This bill aims to restrict minors from accessing commercial pornography online by making it a punishable offence for websites to allow underage access. To avoid massive fines, commercial pornographic websites will be forced to implement strict, third-party age verification systems. If a website refuses to comply, the federal government can get a court order forcing Canadian Internet Service Providers to block the website entirely. The goal is to protect youth from harmful sexual content while standardizing age checks on the internet.
Why does this bill exist?
Origin (Public Outcry/Event)
This bill is a response to growing concerns from parents and child safety advocates about the ease with which minors can access extreme or violent pornography on smartphones.
Makes it a punishable offence for commercial organizations to allow individuals under 18 to access pornographic material online.
Establishes fines of up to $250,000 for a first offence and $500,000 for subsequent offences for non-compliant companies.
Forces commercial pornographic websites to implement highly effective, third-party age-verification or age-estimation systems.
Gives the federal government power to order Canadian Internet Service Providers (ISPs) to block access to non-compliant websites.
Allows court-ordered website blocking to affect adults as well if it is deemed the only way to stop minors from accessing the non-compliant material.
Exempts search engines, general internet providers, and platforms where pornographic material is incidental, as well as content for science, medicine, education, or art.
Requires age-verification systems to destroy personal data immediately after the age check is completed to protect privacy.
Parents
(Easier)
Will have legal backing and system-level blocks to prevent their children from accessing commercial pornography online.
Everyday Citizens (Adults)
(Harder)
Will likely need to use digital IDs, credit cards, or face-scanning technology to verify their age before accessing legal adult content.
Internet Service Providers (ISPs)
(More Expensive)
May be forced by federal court orders to build and maintain network infrastructure to block non-compliant websites in Canada.
Provincial Impact
Provincial Impact
The federal government has jurisdiction over criminal law and telecommunications (Internet Service Providers), so provinces do not need to change their laws.
Benefits & Pros
Protects children and youth from exposure to harmful, violent, or demeaning sexual content.
Puts the legal burden on commercial websites rather than relying entirely on parents to police internet usage.
Mandates that age-verification systems destroy data immediately, placing strict legal limits on how privacy is handled.
Beneficiaries
Risks & Cons
Mandating age-verification means adult Canadians will likely have to hand over sensitive identification to third-party companies to access legal adult content.
Blocking non-compliant websites at the network level is a form of internet censorship that could accidentally block legitimate, non-pornographic content.

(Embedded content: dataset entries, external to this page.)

theorem pvStep_inv (info : List Int) (edges : List (Int × Int))
    (children : PySem.Dict Int (List Int))
    (hch : ∀ v, children.getD v [] = pvChildList edges v)
    (i : Nat) (acc : Int × PySem.Dict (List Int) (Int × Int))
    (hinv : pvInv info edges i acc) : pvInv info edges (i + 1) (pvStep info children acc) := by
  obtain ⟨hsound, hcompl, hdom, hach⟩ := hinv
  set Q : Int × PySem.Dict (List Int) (Int × Int) → Prop := fun b =>
    (∀ p ∈ b.2.items, pvGoodPair info edges (i + 1) p) ∧
    (∀ p ∈ b.2.items, p.2.1 ≤ b.1) ∧ (acc.1 ≤ b.1) ∧
    (∃ j T, j ≤ i + 1 ∧ pvReach info edges {0} j T ∧ b.1 = pvSheep info T) with hQ
  -- Q is preserved by every inner update
  have hQins : ∀ (item : List Int × (Int × Int)), item ∈ acc.2.items → ∀ (v : Int), v ∈ item.1 →
      ∀ b c, c ∈ children.getD v [] → Q b → Q (pvIns info item.1 item.2.1 item.2.2 b c) := by
    intro item hitem v hv b c hcmem hQb
    obtain ⟨hQ1, hQ2, hQ3, hQ4⟩ := hQb
    obtain ⟨T, hTreach, hTfin, hTs, hTw⟩ := hsound item hitem
    simp only [pvIns]
    by_cases h1 : item.1.contains c = true
    · rw [if_pos h1]; exact ⟨hQ1, hQ2, hQ3, hQ4⟩
    rw [if_neg h1]
    by_cases h2 : b.2.contains (pvInsort c item.1) = true
    · rw [if_pos h2]; exact ⟨hQ1, hQ2, hQ3, hQ4⟩
    rw [if_neg h2]
    by_cases h3 : (if pvInfoAt info c = 0 then item.2.2 else item.2.2 + 1)
        < (if pvInfoAt info c = 0 then item.2.1 + 1 else item.2.1)
    case neg => rw [if_neg h3]; exact ⟨hQ1, hQ2, hQ3, hQ4⟩
    rw [if_pos h3]
    · -- the insert branch
      have hcT : c ∉ T := by
        intro hm
        apply h1
        apply List.contains_iff_mem.mpr
        apply List.mem_toFinset.mp
        rw [hTfin]; exact hm
      have hvT : v ∈ T := by rw [← hTfin]; exact List.mem_toFinset.mpr hv
      have hnbr : pvNbr edges T c := ⟨⟨v, hvT, by rw [← hch v]; exact hcmem⟩, hcT⟩
      have hs' : (if pvInfoAt info c = 0 then item.2.1 + 1 else item.2.1)
          = pvSheep info (insert c T) := by
        rw [pvSheep_insert info hcT, hTs]
      have hw' : (if pvInfoAt info c = 0 then item.2.2 else item.2.2 + 1)
          = pvWolf info (insert c T) := by
        rw [pvWolf_insert info hcT, hTw]
      have hsafe : pvSafe info (insert c T) := by
        unfold pvSafe; rw [← hs', ← hw']; exact h3
      have hreach' : pvReach info edges {0} (i + 1) (insert c T) :=
        pvReach_snoc hTreach hnbr hsafe
      refine ⟨?_, ?_, le_trans hQ3 (le_max_left _ _), ?_⟩
      · intro p hp
        rcases (PySem.Dict.mem_items_insert b.2 _ _ p).mp hp with rfl | ⟨hp', _⟩
        · exact ⟨insert c T, hreach', by rw [pvInsort_toFinset, hTfin], hs', hw'⟩
        · exact hQ1 p hp'
      · intro p hp
        rcases (PySem.Dict.mem_items_insert b.2 _ _ p).mp hp with rfl | ⟨hp', _⟩
        · exact le_max_right _ _
        · exact le_trans (hQ2 p hp') (le_max_left _ _)
      · rcases max_choice b.1 (if pvInfoAt info c = 0 then item.2.1 + 1 else item.2.1)
            with hm | hm
        · obtain ⟨j, T0, hj, hr, he⟩ := hQ4
          exact ⟨j, T0, hj, hr, by rw [hm, he]⟩
        · exact ⟨i + 1, insert c T, le_refl _, hreach', by rw [hm, hs']⟩
  have hQstep : Q (pvStep info children acc) := by
    unfold pvStep
    refine pvFoldPres (fun b item hitem hQb => ?_) _ ?_
    · exact pvFoldPres (fun b v hv hQb' =>
        pvFoldPres (fun b c hc hQb'' => hQins item hitem v hv b c hc hQb'') b hQb') b hQb
    · refine ⟨?_, ?_, le_refl _, ?_⟩
      · intro p hp; simp [PySem.Dict.empty] at hp
      · intro p hp; simp [PySem.Dict.empty] at hp
      · obtain ⟨j, T0, hj, hr, he⟩ := hach
        exact ⟨j, T0, le_trans hj (Nat.le_succ i), hr, he⟩
  -- completeness for level i+1
  have hcompl' : ∀ T', pvReach info edges {0} (i + 1) T' →
      ∃ p ∈ (pvStep info children acc).2.items, p.1.toFinset = T' := by
    intro T' hreach'
    obtain ⟨T, c, hreach, hnbr, rfl⟩ := pvReach_snoc_inv hreach'
    obtain ⟨item, hitem, hfin⟩ := hcompl T hreach
    obtain ⟨v, hvT, hcl⟩ := hnbr.1
    set P : Int × PySem.Dict (List Int) (Int × Int) → Prop := fun b =>
      ∃ p ∈ b.2.items, p.1.toFinset = insert c T with hP
    have hPpres : ∀ (st : List Int) (s w : Int) (b : Int × PySem.Dict (List Int) (Int × Int))
        (c' : Int), P b → P (pvIns info st s w b c') := by
      rintro st s w b c' ⟨p, hp, hpf⟩
      exact ⟨p, pvIns_pres_mem info st s w b c' hp, hpf⟩
    have hvst : v ∈ item.1 := List.mem_toFinset.mp (by rw [hfin]; exact hvT)
    have hcch : c ∈ children.getD v [] := by rw [hch v]; exact hcl
    obtain ⟨T2, hT2reach, hT2fin, hT2s0, hT2w0⟩ := hsound item hitem
    have hTT2 : T2 = T := by rw [← hT2fin, hfin]
    have hT2s : item.2.1 = pvSheep info T := by rw [hT2s0, hTT2]
    have hT2w : item.2.2 = pvWolf info T := by rw [hT2w0, hTT2]
    have hest : ∀ b, P (pvIns info item.1 item.2.1 item.2.2 b c) := by
      intro b
      simp only [pvIns]
      have h1 : ¬ item.1.contains c = true := fun h =>
        hnbr.2 (by rw [← hfin]; exact List.mem_toFinset.mpr (List.contains_iff_mem.mp h))
      rw [if_neg h1]
      by_cases h2 : b.2.contains (pvInsort c item.1) = true
      · rw [if_pos h2]
        obtain ⟨p, hp, hpk⟩ := List.mem_map.mp ((PySem.Dict.contains_iff_mem_keys b.2 _).mp h2)
        exact ⟨p, hp, by rw [hpk, pvInsort_toFinset, hfin]⟩
      · rw [if_neg h2]
        have hcT : c ∉ T := hnbr.2
        have hs' : (if pvInfoAt info c = 0 then item.2.1 + 1 else item.2.1)
            = pvSheep info (insert c T) := by rw [pvSheep_insert info hcT, hT2s]
        have hw' : (if pvInfoAt info c = 0 then item.2.2 else item.2.2 + 1)
            = pvWolf info (insert c T) := by rw [pvWolf_insert info hcT, hT2w]
        have hsafe : pvSafe info (insert c T) := pvReach_safe hreach'
        have h3 : (if pvInfoAt info c = 0 then item.2.2 else item.2.2 + 1)
            < (if pvInfoAt info c = 0 then item.2.1 + 1 else item.2.1) := by
          rw [hs', hw']; exact hsafe
        rw [if_pos h3]
        exact ⟨(pvInsort c item.1, _), PySem.Dict.mem_items_insert_self b.2 _ _,
          by rw [pvInsort_toFinset, hfin]⟩
    have hPfinal : P (pvStep info children acc) := by
      unfold pvStep
      exact pvFoldEst
        (step := fun b item' => item'.1.foldl (fun b v' =>
          (children.getD v' []).foldl (pvIns info item'.1 item'.2.1 item'.2.2) b) b)
        (fun b item' hitem' hPb => pvFoldPres (fun b v' hv' hPb' =>
          pvFoldPres (fun b c' hc' hPb'' => hPpres item'.1 item'.2.1 item'.2.2 b c' hPb'') b hPb') b hPb)
        hitem
        (fun b => pvFoldEst
          (step := fun b v' => (children.getD v' []).foldl (pvIns info item.1 item.2.1 item.2.2) b)
          (fun b v' hv' hPb => pvFoldPres (fun b c' hc' hPb' =>
            hPpres item.1 item.2.1 item.2.2 b c' hPb') b hPb)
          hvst
          (fun b => pvFoldEst
            (step := pvIns info item.1 item.2.1 item.2.2)
            (fun b c' hc' hPb => hPpres item.1 item.2.1 item.2.2 b c' hPb)
            hcch hest b) b) (acc.1, PySem.Dict.empty)
    exact hPfinal
  obtain ⟨hQ1, hQ2, hQ3, hQ4⟩ := hQstep
  refine ⟨hQ1, hcompl', ?_, hQ4⟩
  intro j T hj hr
  rcases Nat.lt_or_ge j (i + 1) with hlt | hge
  · exact le_trans (hdom j T (by omega) hr) hQ3
  · have hji : j = i + 1 := by omega
    subst hji
    obtain ⟨p, hp, hpf⟩ := hcompl' T hr
    obtain ⟨T2, _, hpf2, hps, _⟩ := hQ1 p hp
    have : T2 = T := by rw [← hpf2, hpf]
    subst this
    exact hps ▸ hQ2 p hp

theorem pvIter_inv (info : List Int) (edges : List (Int × Int))
    (children : PySem.Dict Int (List Int))
    (hch : ∀ v, children.getD v [] = pvChildList edges v) :
    ∀ (l : List Int) (i : Nat) (acc : Int × PySem.Dict (List Int) (Int × Int)),
      pvInv info edges i acc →
      pvInv info edges (i + l.length) (l.foldl (fun a _ => pvStep info children a) acc) := by
  intro l
  induction l with
  | nil => intro i acc h; simpa using h
  | cons x t ih =>
    intro i acc h
    have h2 := ih (i + 1) (pvStep info children acc) (pvStep_inv info edges children hch i acc h)
    simp only [List.foldl_cons, List.length_cons]
    have he : i + (t.length + 1) = (i + 1) + t.length := by omega
    rw [he]
    exact h2

theorem pvInit_inv (info : List Int) (edges : List (Int × Int)) (h0 : pvInfoAt info 0 = 0) :
    pvInv info edges 0 (1, PySem.Dict.empty.insert [0] (1, 0)) := by
  have hitems : ((PySem.Dict.empty : PySem.Dict (List Int) (Int × Int)).insert [0] (1, 0)).items
      = [([0], (1, 0))] := rfl
  have hfin : ([0] : List Int).toFinset = ({0} : Finset Int) := by decide
  have hs0 : pvSheep info {0} = 1 := by
    simp [pvSheep, Finset.filter_singleton, h0]
  have hw0 : pvWolf info {0} = 0 := by
    simp [pvWolf, Finset.filter_singleton, h0]
  have hsafe : pvSafe info {0} := by unfold pvSafe; rw [hs0, hw0]; norm_num
  refine ⟨?_, ?_, ?_, ?_⟩
  · intro p hp
    rw [hitems] at hp
    rcases List.mem_singleton.mp hp with rfl
    exact ⟨{0}, pvReach.refl _ hsafe, hfin, hs0.symm, hw0.symm⟩
  · intro T hT
    rw [pvReach_zero hT]
    exact ⟨([0], (1, 0)), by rw [hitems]; exact List.mem_singleton_self _, hfin⟩
  · intro j T hj hr
    have hj0 : j = 0 := Nat.le_zero.mp hj
    subst hj0
    rw [pvReach_zero hr, hs0]
  · exact ⟨0, {0}, le_refl _, pvReach.refl _ hsafe, hs0.symm⟩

Defining what constitutes art or education versus pornography can be highly subjective and legally complicated.
Affected Groups
Before & After
Currently, anyone can access most commercial pornographic websites simply by clicking a button that says 'I am 18 or older'. Under this bill, users will have to prove their age using a highly effective third-party verification system, such as a digital ID or biometric scan, or the website will be legally blocked in Canada.
Real World Scenario
Currently: A 14-year-old can easily access a commercial adult website on their phone without any real checks. Under this Bill: The website must require an age-estimation scan or ID to allow entry. If the site refuses to add this security, the federal government can order Canadian internet providers to block the website completely.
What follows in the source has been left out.